THREAD_LOCAL at the core is nothing but a function call. When an operator
does emit(tuple), it gets translated in  downstream ports "process(tuple)"
call which immediately gets invoked in the same thread. So obviously the
performance is going to be a lot faster. The only thing that's happening in
between is setting up the stack and invoking the function.

With CONTAINER_LOCAL - there is a producer thread and  a consumer thread
involved. Producer produces (emit(tuple)) and consumer
consumes(process(tuple)). This scheme is the most optimal when the rate at
which producer produces is equal to the rate at which consumer consumes.
Often that's not the case - so we have a bounded memory buffer in between
(the implementation is CircularBuffer). Now in addition to the things that
THREAD_LOCAL does, CONTAINER_LOCAL pattern requires managing the circular
buffer *and* thread context switch. The most expensive of the thread
context switch is the memory synchronization. As you all have pointed out
how expensive it is to use volatile, I need not get into details of how
expensive memory synchronization can get.

Long story short - no matter which pattern you use, when you use more than
1 thread there are certain memory synchronization penalties which are
unavoidable and slow the things down considerably. In 2012, I had
benchmarked atomic, volatile, synchronized and for the benchmark (I think
there are unit tests for it), I found volatile to be least expensive at
that time.

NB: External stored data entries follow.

-- pv_equiv track=rewrite | github.com/r1aalstjd/Tetris | GA_MP_Tetris.py | length_block
-- ===== SOURCE A (Python) =====
-- def length_block(block_type): # Returns the horizonal length of a state of a block
--     l = 0
--     for x in range(4):
--         for y in range(4):
--             if block_type[y][x]:
--                 l += 1
--                 break
--     return l
-- ===== SOURCE B (Python) =====
-- def length_block(block_type): # Returns the horizonal length of a state of a block
--     bits = 0
--     for y in range(4):
--         row = block_type[y]
--         for x in range(4):
--             if row[x]:
--                 bits |= 1 << x
--     count = 0
--     while bits:
--         count += bits & 1
--         bits >>= 1
--     return count
-- ===== Notes on version B (the rewrite author's own statement) =====
-- stated objective: alternative
-- what changed: Encodes column occupancy as a 4-bit integer bitmask built by OR-ing shifted bits row-major, then returns its popcount via a shift-and-mask loop, instead of scanning each column with an early break and counting directly. Pre_ requires a full 4x4 grid, excluding ragged inputs on which A's early break can return a value while B, which reads all 16 cells, raises IndexError.
-- outside the precondition, e.g. on length_block([[1, 1, 1, 1]]): A returns 4, B raises IndexError
import Mathlib
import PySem

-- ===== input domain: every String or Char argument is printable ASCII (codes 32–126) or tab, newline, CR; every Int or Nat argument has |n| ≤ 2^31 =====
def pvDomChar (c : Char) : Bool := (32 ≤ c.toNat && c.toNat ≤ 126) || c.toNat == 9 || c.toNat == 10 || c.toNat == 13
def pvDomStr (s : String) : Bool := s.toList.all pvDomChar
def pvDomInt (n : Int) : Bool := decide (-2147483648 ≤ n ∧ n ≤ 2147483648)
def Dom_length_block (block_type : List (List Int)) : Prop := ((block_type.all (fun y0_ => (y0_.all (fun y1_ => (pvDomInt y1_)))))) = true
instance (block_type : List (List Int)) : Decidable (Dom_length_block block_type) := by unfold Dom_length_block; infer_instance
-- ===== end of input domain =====

-- B builds a 4-bit column-occupancy bitmask (OR of shifted bits, row-major) and returns
-- its popcount via a shift-and-mask loop, instead of A's column scan with early break.

-- ===== PORT A =====
-- inner 'for y in range(4): if block_type[y][x]: l += 1; break' — returns the column's
-- contribution (1 at the first truthy cell, else 0); indexing is in range under Pre_.
def lbColA (bt : List (List Int)) (x : Int) : List Int → Int
  | [] => 0
  | y :: ys =>
      if PySem.List.pyGetD (PySem.List.pyGetD bt y []) x 0 ≠ 0 then 1
      else lbColA bt x ys

def length_block (block_type : List (List Int)) : Int :=
  List.foldl (fun l x => l + lbColA block_type x [0, 1, 2, 3]) 0 [0, 1, 2, 3]

-- ===== PORT B =====
-- 'while bits: count += bits & 1; bits >>= 1' — bits is a Python int that is provably
-- nonnegative (built from 0 by OR-ing in nonnegative 1 << x), so Nat represents it exactly.
def lbPop (bits : Nat) : Int :=
  if bits = 0 then 0
  else ((bits &&& 1 : Nat) : Int) + lbPop (bits >>> 1)
decreasing_by
  simp only [Nat.shiftRight_one]
  omega

-- 'bits |= 1 << x' row-major over the 4x4 grid (indexing in range under Pre_)
def length_block_alt (block_type : List (List Int)) : Int :=
  let bits : Nat :=
    List.foldl (fun bits (y : Int) =>
      let row := PySem.List.pyGetD block_type y []
      List.foldl (fun (bits : Nat) (x : Nat) =>
        if PySem.List.pyGetD row (x : Int) 0 ≠ 0 then bits ||| (1 <<< x) else bits)
        bits [0, 1, 2, 3])
      0 ([0, 1, 2, 3] : List Int)
  lbPop bits

-- ===== PRECONDITION & SPEC =====
-- Pre_ excludes ragged grids: B reads all 16 cells of the first four rows, so it raises
-- IndexError wherever one is missing, while A's early break can still return there.
def Pre_length_block (block_type : List (List Int)) : Prop :=
  4 ≤ block_type.length ∧ ∀ r ∈ block_type.take 4, 4 ≤ r.length

instance (block_type : List (List Int)) : Decidable (Pre_length_block block_type) := by
  unfold Pre_length_block; infer_instance

def pvWitness_length_block : List (List Int) :=
  [[0, 1, 0, 0], [2, 0, 0, 0], [0, 0, 0, 3], [0, 0, 0, 0]]

def Spec_length_block (block_type : List (List Int)) (out : Int) : Prop :=
  out = length_block_alt block_type
instance (block_type : List (List Int)) (out : Int) : Decidable (Spec_length_block block_type out) := by
  unfold Spec_length_block; infer_instance

-- ===== CLAIM (what is proved, stated in full; the proofs are below) =====
def Claim_equal_length_block : Prop :=
  ∀ (block_type : List (List Int)), Dom_length_block block_type →
    Pre_length_block block_type → Spec_length_block block_type (length_block block_type)

-- ===== LEMMAS AND PROOFS =====

-- B's popcount loop computes the Python-exact bit count of its (nonnegative) argument
lemma lbPop_eq (n : Nat) : lbPop n = ((PySem.Int.bitCount (n : Int)) : Int) := by
  induction n using Nat.strong_induction_on with
  | _ n ih =>
    rw [lbPop]
    by_cases h : n = 0
    · subst h; simp [PySem.Int.bitCount_zero]
    · rw [if_neg h, ih (n >>> 1) (by simp only [Nat.shiftRight_one]; omega),
        PySem.Int.bitCount_natCast (Nat.pos_of_ne_zero h)]
      simp only [Nat.shiftRight_one, Nat.and_one_is_mod]
      push_cast; ring

-- one row of B's bit-building fold ORs the row's occupancy mask into the accumulator
lemma row_fold (a b c d : Int) (t : List Int) (bits : Nat) :
    List.foldl (fun (bits : Nat) (x : Nat) =>
        if (a::b::c::d::t)[x]?.getD 0 ≠ 0 then bits ||| (1 <<< x) else bits)
      bits [0, 1, 2, 3]
    = bits ||| ((if a ≠ 0 then 1 else 0) ||| (if b ≠ 0 then 2 else 0) |||
        (if c ≠ 0 then 4 else 0) ||| (if d ≠ 0 then 8 else 0)) := by
  simp only [List.foldl]
  simp only [List.getElem?_cons_zero, List.getElem?_cons_succ, Option.getD_some]
  split_ifs <;> simp [Nat.or_assoc]

lemma mask_or (b0 b1 b2 b3 c0 c1 c2 c3 : Bool) :
    (((if b0 then 1 else 0) ||| (if b1 then 2 else 0) ||| (if b2 then 4 else 0) ||| (if b3 then 8 else 0) : Nat) |||
     ((if c0 then 1 else 0) ||| (if c1 then 2 else 0) ||| (if c2 then 4 else 0) ||| (if c3 then 8 else 0)))
    = ((if (b0 || c0) then 1 else 0) ||| (if (b1 || c1) then 2 else 0) |||
       (if (b2 || c2) then 4 else 0) ||| (if (b3 || c3) then 8 else 0)) := by
  revert b0 b1 b2 b3 c0 c1 c2 c3
  decide

lemma pop_mask (b0 b1 b2 b3 : Bool) :
    ((PySem.Int.bitCount ((((if b0 then 1 else 0) ||| (if b1 then 2 else 0) |||
        (if b2 then 4 else 0) ||| (if b3 then 8 else 0) : Nat)) : Int)) : Int)
    = (if b0 then 1 else 0) + (if b1 then 1 else 0) + (if b2 then 1 else 0) + (if b3 then 1 else 0) := by
  revert b0 b1 b2 b3
  decide

lemma mask_or' (P0 P1 P2 P3 Q0 Q1 Q2 Q3 : Prop)
    [Decidable P0] [Decidable P1] [Decidable P2] [Decidable P3]
    [Decidable Q0] [Decidable Q1] [Decidable Q2] [Decidable Q3] :
    (((if P0 then 1 else 0) ||| (if P1 then 2 else 0) ||| (if P2 then 4 else 0) ||| (if P3 then 8 else 0) : Nat) |||
     ((if Q0 then 1 else 0) ||| (if Q1 then 2 else 0) ||| (if Q2 then 4 else 0) ||| (if Q3 then 8 else 0)))
    = ((if P0 ∨ Q0 then 1 else 0) ||| (if P1 ∨ Q1 then 2 else 0) |||
       (if P2 ∨ Q2 then 4 else 0) ||| (if P3 ∨ Q3 then 8 else 0)) := by
  have := mask_or (decide P0) (decide P1) (decide P2) (decide P3)
    (decide Q0) (decide Q1) (decide Q2) (decide Q3)
  simpa using this

lemma pop_mask' (P0 P1 P2 P3 : Prop)
    [Decidable P0] [Decidable P1] [Decidable P2] [Decidable P3] :
    ((PySem.Int.bitCount ((((if P0 then 1 else 0) ||| (if P1 then 2 else 0) |||
        (if P2 then 4 else 0) ||| (if P3 then 8 else 0) : Nat)) : Int)) : Int)
    = (if P0 then 1 else 0) + (if P1 then 1 else 0) + (if P2 then 1 else 0) + (if P3 then 1 else 0) := by
  have := pop_mask (decide P0) (decide P1) (decide P2) (decide P3)
  simpa using this

-- A's early-break column scan is the indicator of "some cell in the column is truthy"
lemma col_eq' (P0 P1 P2 P3 : Prop)
    [Decidable P0] [Decidable P1] [Decidable P2] [Decidable P3] :
    (if P0 then (1 : Int) else if P1 then 1 else if P2 then 1 else if P3 then 1 else 0)
    = if ((P0 ∨ P1) ∨ P2) ∨ P3 then 1 else 0 := by
  by_cases h0 : P0 <;> by_cases h1 : P1 <;> by_cases h2 : P2 <;> by_cases h3 : P3 <;>
    simp [h0, h1, h2, h3]

-- the equivalence on a fully destructured 4x4 grid
lemma grid_eq (a00 a01 a02 a03 a10 a11 a12 a13 a20 a21 a22 a23 a30 a31 a32 a33 : Int)
    (t0 t1 t2 t3 : List Int) (t : List (List Int)) :
    length_block ((a00::a01::a02::a03::t0)::(a10::a11::a12::a13::t1)::(a20::a21::a22::a23::t2)::(a30::a31::a32::a33::t3)::t)
      = length_block_alt ((a00::a01::a02::a03::t0)::(a10::a11::a12::a13::t1)::(a20::a21::a22::a23::t2)::(a30::a31::a32::a33::t3)::t) := by
  unfold length_block length_block_alt
  conv_rhs => rw [List.foldl_cons, List.foldl_cons, List.foldl_cons, List.foldl_cons, List.foldl_nil]
  simp only [PySem.List.pyGetD_natCast, PySem.List.pyGetD_ofNat', List.getD,
    List.getElem?_cons_zero, List.getElem?_cons_succ, Option.getD_some]
  rw [row_fold, row_fold, row_fold, row_fold, lbPop_eq]
  simp only [Nat.zero_or]
  rw [mask_or', mask_or', mask_or', pop_mask']
  simp only [List.foldl, lbColA]
  simp only [PySem.List.pyGetD_ofNat', List.getD,
    List.getElem?_cons_zero, List.getElem?_cons_succ, Option.getD_some]
  rw [col_eq', col_eq', col_eq', col_eq']
  ring

-- ===== VERDICT (by name: the statement is the Claim_ definition above) =====
theorem length_block_spec : Claim_equal_length_block := by
  intro bt _ hpre
  obtain ⟨hlen, hrows⟩ := hpre
  rcases bt with _ | ⟨r0, bt⟩; · simp at hlen
  rcases bt with _ | ⟨r1, bt⟩; · simp at hlen
  rcases bt with _ | ⟨r2, bt⟩; · simp at hlen
  rcases bt with _ | ⟨r3, t⟩; · simp at hlen
  have h0 : 4 ≤ r0.length := hrows r0 (by simp)
  have h1 : 4 ≤ r1.length := hrows r1 (by simp)
  have h2 : 4 ≤ r2.length := hrows r2 (by simp)
  have h3 : 4 ≤ r3.length := hrows r3 (by simp)
  rcases r0 with _ | ⟨a00, r0⟩; · simp at h0
  rcases r0 with _ | ⟨a01, r0⟩; · simp at h0
  rcases r0 with _ | ⟨a02, r0⟩; · simp at h0
  rcases r0 with _ | ⟨a03, t0⟩; · simp at h0
  rcases r1 with _ | ⟨a10, r1⟩; · simp at h1
  rcases r1 with _ | ⟨a11, r1⟩; · simp at h1
  rcases r1 with _ | ⟨a12, r1⟩; · simp at h1
  rcases r1 with _ | ⟨a13, t1⟩; · simp at h1
  rcases r2 with _ | ⟨a20, r2⟩; · simp at h2
  rcases r2 with _ | ⟨a21, r2⟩; · simp at h2
  rcases r2 with _ | ⟨a22, r2⟩; · simp at h2
  rcases r2 with _ | ⟨a23, t2⟩; · simp at h2
  rcases r3 with _ | ⟨a30, r3⟩; · simp at h3
  rcases r3 with _ | ⟨a31, r3⟩; · simp at h3
  rcases r3 with _ | ⟨a32, r3⟩; · simp at h3
  rcases r3 with _ | ⟨a33, t3⟩; · simp at h3
  exact grid_eq a00 a01 a02 a03 a10 a11 a12 a13 a20 a21 a22 a23 a30 a31 a32 a33 t0 t1 t2 t3 t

Synchronized was not too much behind (it's very efficient when
the contention is likely to be amongst a single digit number of threads).
Not sure how those benchmark will look today but you get the idea.

In a data intensive app, most of the time is spent in IO and there is a lot
of CPU idling at individual operator so you will not see the difference
when you change CONTAINER_LOCAL to THREAD_LOCAL yet you will see some
memory optimization as you are taking away intermediate memory based buffer
*and* delayed garbage collection of the objects held by this buffer.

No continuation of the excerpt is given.